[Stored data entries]
-- ===== PRECONDITION & SPEC =====
-- Pre_ excludes exactly the inputs where A raises: the empty list (IndexError on parsed_input[0]),
-- an empty first line (ValueError in int('', 2)), and a '1' beyond the first line's width (IndexError on counts[i]).
def Pre_solve (parsed_input : List String) : Prop :=
  parsed_input ≠ [] ∧ 0 < parsed_input.headI.toList.length ∧
    (parsed_input.all
      (fun s => (s.toList.drop parsed_input.headI.toList.length).all (fun c => c ≠ '1'))) = true
instance (parsed_input : List String) : Decidable (Pre_solve parsed_input) := by
  unfold Pre_solve; infer_instance
def pvWitness_solve : List String := ["10", "01", "11"]
def Spec_solve (parsed_input : List String) (out : Int) : Prop := out = solve_alt parsed_input
instance (parsed_input : List String) (out : Int) : Decidable (Spec_solve parsed_input out) := by
  unfold Spec_solve; infer_instance

-- ===== CLAIM (what is proved, stated in full; the proofs are below) =====
def Claim_equal_solve : Prop := ∀ (parsed_input : List String), Dom_solve parsed_input →
  Pre_solve parsed_input → Spec_solve parsed_input (solve parsed_input)

-- ===== LEMMAS AND PROOFS =====

-- big-endian base-b value of a digit list, and the same read from a reversed (LSB-first) list
def encB (b : Int) (cs : List Int) : Int := cs.foldl (fun a d => a * b + d) 0
def encR (b : Int) (ds : List Int) : Int := ds.foldr (fun d a => a * b + d) 0
-- little-endian binary value of a 0/1 list
def valLE (bs : List Int) : Int := bs.foldr (fun x a => x + 2 * a) 0
def indC (c : Char) : Int := if c = '1' then 1 else 0

theorem foldl_mulbase_shift (b : Int) (cs : List Int) : ∀ a : Int,
    cs.foldl (fun x d => x * b + d) a = a * b ^ cs.length + cs.foldl (fun x d => x * b + d) 0 := by
  induction cs with
  | nil => intro a; simp
  | cons c cs ih =>
    intro a
    simp only [List.foldl_cons, List.length_cons]
    rw [ih (a * b + c), ih (0 * b + c)]
    ring

theorem encB_cons (b x : Int) (xs : List Int) :
    encB b (x :: xs) = x * b ^ xs.length + encB b xs := by
  unfold encB
  simp only [List.foldl_cons]
  rw [foldl_mulbase_shift b xs (0 * b + x)]
  ring

theorem encB_reverse (b : Int) (cs : List Int) : encR b cs.reverse = encB b cs := by
  unfold encR encB
  rw [List.foldr_reverse]

theorem encB_replicate_zero (b : Int) (n : Nat) : encB b (List.replicate n 0) = 0 := by
  induction n with
  | zero => rfl
  | succ n ih => rw [List.replicate_succ, encB_cons, ih]; ring

theorem updRow_length (cs : List Int) (ln : List Char) :
    (updRow cs ln).length = cs.length := by
  induction cs generalizing ln with
  | nil => cases ln with
    | nil => rfl
    | cons ch l => rfl
  | cons c cs ih => cases ln with
    | nil => rfl
    | cons ch l => simp only [updRow, List.length_cons]; rw [ih l]

theorem updRow_take (cs : List Int) (ln : List Char) :
    updRow cs ln = updRow cs (ln.take cs.length) := by
  induction cs generalizing ln with
  | nil => cases ln <;> rfl
  | cons c cs ih => cases ln with
    | nil => rfl
    | cons ch l => simp only [updRow, List.length_cons, List.take_succ_cons]; rw [ih l]

theorem updRow_getD (cs : List Int) (ln : List Char) (i : Nat) (hi : i < cs.length) :
    (updRow cs ln).getD i 0 =
      cs.getD i 0 + (if ln[i]? = some '1' then (1 : Int) else 0) := by
  induction cs generalizing ln i with
  | nil => simp at hi
  | cons c cs ih =>
    cases ln with
    | nil => simp [updRow]
    | cons ch l =>
      cases i with
      | zero => simp only [updRow, List.getD_cons_zero, List.getElem?_cons_zero]
                split_ifs <;> simp_all
      | succ i => simpa [updRow] using ih l i (by simpa using hi)

theorem encB_updRow (b : Int) (cs : List Int) (ln : List Char) (h : ln.length ≤ cs.length) :
    encB b (updRow cs ln) =
      encB b cs + encB b (ln.map indC) * b ^ (cs.length - ln.length) := by
  induction cs generalizing ln with
  | nil =>
    have : ln = [] := by cases ln <;> simp_all
    subst this; simp [updRow, encB]
  | cons c cs ih =>
    cases ln with
    | nil => simp [updRow, encB]
    | cons ch l =>
      simp only [updRow, List.map_cons, List.length_cons]
      rw [encB_cons b _ (updRow cs l), updRow_length cs l,
          encB_cons b c cs, encB_cons b (indC ch) (l.map indC),
          ih l (by simpa using h), List.length_map]
      have hl : l.length ≤ cs.length := by simpa using h
      have hpow : (b : Int) ^ l.length * b ^ (cs.length - l.length) = b ^ cs.length := by
        rw [← pow_add, Nat.add_sub_cancel' hl]
      have hsub : cs.length + 1 - (l.length + 1) = cs.length - l.length := by omega
      rw [hsub]
      unfold indC
      split_ifs <;> nlinarith [hpow]

theorem packed_eq_encB (b : Int) (W : Nat) (lines : List (List Char)) : ∀ cs : List Int,
    cs.length = W →
    lines.foldl (fun p line =>
      p + (line.take W).foldl (fun v c => v * b + (if c = '1' then 1 else 0)) 0
            * b ^ (W - (line.take W).length)) (encB b cs)
      = encB b (lines.foldl updRow cs) := by
  induction lines with
  | nil => intro cs h; simp
  | cons ln rest ih =>
    intro cs h
    simp only [List.foldl_cons]
    have hrow : (ln.take W).foldl (fun v c => v * b + (if c = '1' then 1 else 0)) 0
        = encB b ((ln.take W).map indC) := by
      unfold encB
      rw [List.foldl_map]
      rfl
    have htake : updRow cs ln = updRow cs (ln.take W) := by
      rw [updRow_take cs ln, h]
    have hlen : (ln.take W).length ≤ cs.length := by
      simp [h]
    have key : encB b cs + (ln.take W).foldl (fun v c => v * b + (if c = '1' then 1 else 0)) 0
          * b ^ (W - (ln.take W).length) = encB b (updRow cs ln) := by
      rw [hrow, htake, encB_updRow b cs (ln.take W) hlen, h]
    rw [key, ih (updRow cs ln) (by rw [updRow_length, h])]

theorem foldl_ind_shift (i : Nat) (xs : List (List Char)) : ∀ b : Int,
    xs.foldl (fun s l => s + (if l[i]? = some '1' then (1 : Int) else 0)) b
      = b + xs.foldl (fun s l => s + (if l[i]? = some '1' then (1 : Int) else 0)) 0 := by
  induction xs with
  | nil => intro b; simp
  | cons x xs ih =>
    intro b
    simp only [List.foldl_cons]
    rw [ih (b + (if x[i]? = some '1' then (1 : Int) else 0)),
        ih (0 + (if x[i]? = some '1' then (1 : Int) else 0))]
    ring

### [Your task]
For this exercise, output exactly the lines above from the line with "split_ifs <;> simp_all" to the line with "have hpow : (b", counting both, and leave out the rest.

### [Task result]
                split_ifs <;> simp_all
      | succ i => simpa [updRow] using ih l i (by simpa using hi)

theorem encB_updRow (b : Int) (cs : List Int) (ln : List Char) (h : ln.length ≤ cs.length) :
    encB b (updRow cs ln) =
      encB b cs + encB b (ln.map indC) * b ^ (cs.length - ln.length) := by
  induction cs generalizing ln with
  | nil =>
    have : ln = [] := by cases ln <;> simp_all
    subst this; simp [updRow, encB]
  | cons c cs ih =>
    cases ln with
    | nil => simp [updRow, encB]
    | cons ch l =>
      simp only [updRow, List.map_cons, List.length_cons]
      rw [encB_cons b _ (updRow cs l), updRow_length cs l,
          encB_cons b c cs, encB_cons b (indC ch) (l.map indC),
          ih l (by simpa using h), List.length_map]
      have hl : l.length ≤ cs.length := by simpa using h
      have hpow : (b : Int) ^ l.length * b ^ (cs.length - l.length) = b ^ cs.length := by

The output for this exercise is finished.